Each of the 7 types above also produces *_delta and *_delta2 fields of identical shape.

DCT-II uses FFTW's FFTW_REDFT10 with orthonormal scaling (1/√(4N) for k=0, 1/√(2N) for k>0).


5. Pitch

Individual functions: extract_f0_contours, extract_harmonic_ratios, extract_harmonic_deviation, extract_vibrato, extract_pitch_salience, extract_pitch_class. Aggregate: extract_pitch.

Feature Output Description
F0 contour per-frame (Hz), 0=unvoiced YIN algorithm: difference function → cumulative mean normalised difference → first dip < 0.1, parabolic interpolation
Voiced/unvoiced per-frame flag 1 if F0 > 0
F0 statistics mean, std, min, max, voiced ratio Computed on voiced frames only
Harmonic Energy Ratio per-frame + mean, std Energy in harmonics 1–5 / total frame energy
Harmonic Spectral Deviation per-frame Mean absolute deviation of detected spectral peaks from expected harmonics (nearest-neighbour matching, first 100 frames)
Vibrato Rate scalar (Hz) Dominant frequency of smoothed F0 in 4–12 Hz band via FFT
Vibrato Extent scalar (Hz) Peak-to-peak amplitude / 2 of the vibrato component
Pitch Salience mean, std voiced_flag × harmonic_ratio_mean per frame
Pitch Class Profile mean + std × 12 CQT chroma (4096-pt STFT, 4× hop) per semitone, L1-normalised
Chroma Mean / Entropy scalar each Mean and −Σ p·log2(p) of normalised mean pitch class vector

YIN vs PYIN: The Python reference uses librosa.pyin (probabilistic YIN with HMM smoothing). This implementation uses deterministic YIN, which is faster and suitable for real-time use but may produce more octave errors on noisy or polyphonic audio.

F0 search range: fmin=65.4 Hz (C2) – fmax=2093 Hz (C7).


6. Chroma / Tonal

Individual functions: extract_cqt_chroma, extract_stft_chroma, extract_tonnetz, extract_key, extract_chord_templates, extract_tonal_centroid, extract_harmonic_changes. Aggregate: extract_chroma.

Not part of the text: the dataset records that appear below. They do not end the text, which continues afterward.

-- pv_equiv track=rewrite | github.com/GitPistachio/Competitive-programming | Contests/LTIME84B - May Lunchtime 2020 Division 2/WWALK - Weird Walk/Weird Walk.py | weirdDistance
-- ===== SOURCE A (Python) =====
-- def weirdDistance(n, A, B):
--     """Calculate weird distance."""
--     werid_dist = 0
--     walk_dist_by_a = 0
--     walk_dist_by_b = 0
--
--     for i in range(n):
--         if walk_dist_by_a == walk_dist_by_b and A[i] == B[i]:
--             werid_dist += A[i]
--
--         walk_dist_by_a += A[i]
--         walk_dist_by_b += B[i]
--
--     return werid_dist
-- ===== SOURCE B (Python) =====
-- def weirdDistance(n, A, B):
--     """Calculate weird distance."""
--     # D[k] = sum(A[:k]) - sum(B[:k]) is the difference walk; PA[k] = sum(A[:k]).
--     D = [0]
--     PA = [0]
--     for i in range(n):
--         D.append(D[-1] + A[i] - B[i])
--         PA.append(PA[-1] + A[i])
--     # Step i is counted exactly when the difference walk is at 0 both before
--     # and after the step (D[i] == 0 == D[i+1]); there is no need to compare
--     # A[i] with B[i].  Scan D for maximal runs of zeros and add each run's
--     # whole block of A at once via the prefix sums PA.
--     total = 0
--     k = 0
--     while k <= n:
--         if D[k] == 0:
--             j = k
--             while j + 1 <= n and D[j + 1] == 0:
--                 j += 1
--             total += PA[j] - PA[k]
--             k = j + 1
--         else:
--             k += 1
--     return total
-- ===== Notes on version B (the rewrite author's own statement) =====
-- stated objective: alternative
-- what changed: B never compares A[i] with B[i]: it characterizes a counted step as a zero-to-zero step of the difference walk D (prefix sums of A-B), scans D for maximal runs of zeros with a nested two-pointer while loop, and adds each run's whole block of A at once as a difference of A's prefix sums.
import Mathlib
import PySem

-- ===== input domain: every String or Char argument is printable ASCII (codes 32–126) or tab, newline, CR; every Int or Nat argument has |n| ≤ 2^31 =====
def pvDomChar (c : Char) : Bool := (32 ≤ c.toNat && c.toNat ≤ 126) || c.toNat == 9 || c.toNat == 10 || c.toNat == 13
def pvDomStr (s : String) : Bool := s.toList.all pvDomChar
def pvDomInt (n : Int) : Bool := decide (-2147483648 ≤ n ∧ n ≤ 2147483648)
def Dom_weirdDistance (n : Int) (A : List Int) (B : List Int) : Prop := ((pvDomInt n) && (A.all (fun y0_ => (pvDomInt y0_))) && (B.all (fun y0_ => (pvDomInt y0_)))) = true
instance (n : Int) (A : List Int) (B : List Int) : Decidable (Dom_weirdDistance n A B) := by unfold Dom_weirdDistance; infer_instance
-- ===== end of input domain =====

-- B never compares A[i] with B[i]: it characterizes counted steps as zero-to-zero steps of
-- the difference walk and scans its prefix array for maximal zero runs, adding each run's
-- block of A via A's prefix sums (alternative algorithm, same asymptotic cost).


-- ===== PORT A =====
def stepA (A B : List Int) (st : Int × Int × Int) (i : Int) : Int × Int × Int :=
  let wd := if st.2.1 = st.2.2 ∧ PySem.List.pyGetD A i 0 = PySem.List.pyGetD B i 0
            then st.1 + PySem.List.pyGetD A i 0 else st.1
  (wd, st.2.1 + PySem.List.pyGetD A i 0, st.2.2 + PySem.List.pyGetD B i 0)

def weirdDistance (n : Int) (A : List Int) (B : List Int) : Int :=
  ((PySem.List.pyRange 0 n 1).foldl (stepA A B) (0, 0, 0)).1

-- ===== PORT B =====
-- table-building loop: one fold appending to both D and PA, exactly as in Source B
def stepDP (A B : List Int) (st : List Int × List Int) (i : Int) : List Int × List Int :=
  (st.1 ++ [PySem.List.pyGetD st.1 (-1) 0 + PySem.List.pyGetD A i 0 - PySem.List.pyGetD B i 0],
   st.2 ++ [PySem.List.pyGetD st.2 (-1) 0 + PySem.List.pyGetD A i 0])
-- pv_equiv track=rewrite | github.com/twistkim/oliveyoungBot | runner.py | iter_round_robin_once
-- ===== SOURCE A (Python) =====
-- from typing import Dict, List, Tuple, Iterator
--
-- def iter_round_robin_once(buckets: List[Tuple[str, List[str]]], positions: List[int]) -> Iterator[Tuple[str, str, int]]:
--     """Yield each remaining keyword exactly once, in round-robin order.
--
--     Yields: (category, keyword, index_in_category)
--     """
--     n = len(buckets)
--     remaining = True
--     idx = 0
--
--     while remaining:
--         remaining = False
--         for _ in range(n):
--             category, kws = buckets[idx]
--             p = positions[idx]
--             if p < len(kws):
--                 remaining = True
--                 kw = kws[p]
--                 yield category, kw, p
--                 positions[idx] = p + 1
--             idx = (idx + 1) % n
-- ===== SOURCE B (Python) =====
-- def iter_round_robin_once(buckets, positions):
--     """Yield each remaining keyword exactly once, in round-robin order.
--
--     Alternative formulation: keep a list of still-active bucket indices and
--     drop a bucket as soon as it is exhausted, instead of re-scanning all n
--     buckets every round.  Mutates `positions` exactly like the original.
--     """
--     n = len(buckets)
--     active = [i for i in range(n) if positions[i] < len(buckets[i][1])]
--     while active:
--         nxt = []
--         for i in active:
--             category, kws = buckets[i]
--             p = positions[i]
--             yield category, kws[p], p
--             positions[i] = p + 1
--             if p + 1 < len(kws):
--                 nxt.append(i)
--         active = nxt
-- ===== Notes on version B (the rewrite author's own statement) =====
-- stated objective: alternative
-- what changed: Instead of rescanning all n buckets every round (A's for _ in range(n) with modular idx arithmetic and a 'remaining' flag), B keeps a list of still-active bucket indices, rebuilds it each round with only the buckets that still have keywords, and stops as soon as it is empty.
import Mathlib
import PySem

Feature Shape / Output Description
CQT Chroma [12][n_frames] MIDI-bin power accumulation from 4096-pt STFT at 2× hop, L1-normalised per frame
CQT Chroma PC Stats mean + std × 12 Per-pitch-class mean and std across time
Chroma CQT Mean / Entropy scalar each Global mean and −Σ p·log2(p) of normalised mean vector
STFT Chroma [12][n_frames] Same mapping from standard n_fft=2048 STFT
STFT Chroma PC Mean 12 scalars Per-pitch-class mean for STFT chroma
Chroma STFT Correlation scalar Pearson correlation between mean CQT and mean STFT chroma vectors
Tonnetz [6][n_frames] 6 tonal centroids: sin/cos projections onto perfect-fifth, minor-third, major-third cycles
Tonnetz Per-Dim Stats mean + std × 6 Per-dimension mean and std
Tonnetz Mean / Spread scalar each Global mean and std across all 6 dimensions
Key Detection root (0–11), major/minor, strength, clarity Krumhansl-Schmuckler: Pearson correlation of mean STFT chroma against all 24 key profiles; clarity = max − mean correlation
Chord Template Matching recognition mean, changes detected Cosine similarity of every 4th chroma frame against 12 major triad templates; unique rounded-value count as change estimate
Tonal Centroid pc1, pc2 2-D cos/sin projection of mean CQT chroma onto circle of fifths
Harmonic Change Rate mean, std, peak count, peaks/s Frame-to-frame L1 CQT-chroma distance normalised by chroma energy; peaks at 1.5× mean threshold

Key root encoding: 0=C, 1=C♯, 2=D, …, 11=B.


Using the Library in Your Own Code

Link against libnebula.a and include the relevant headers. Call individual feature functions directly — no need to run a full module:

#include "audio_utils.h"
#include "features/cepstral.h"
#include "features/chroma.h"

AudioBuffer buf = to_mono(load_audio("file.wav"));
const FloatVec& y = buf.samples;
int sr = buf.sample_rate;

// Individual function — only runs MFCC pipeline
CepstralResult mfcc = extract_mfcc(y, sr);
// mfcc.base[coeff][frame], mfcc.delta[coeff][frame], mfcc.delta2[coeff][frame]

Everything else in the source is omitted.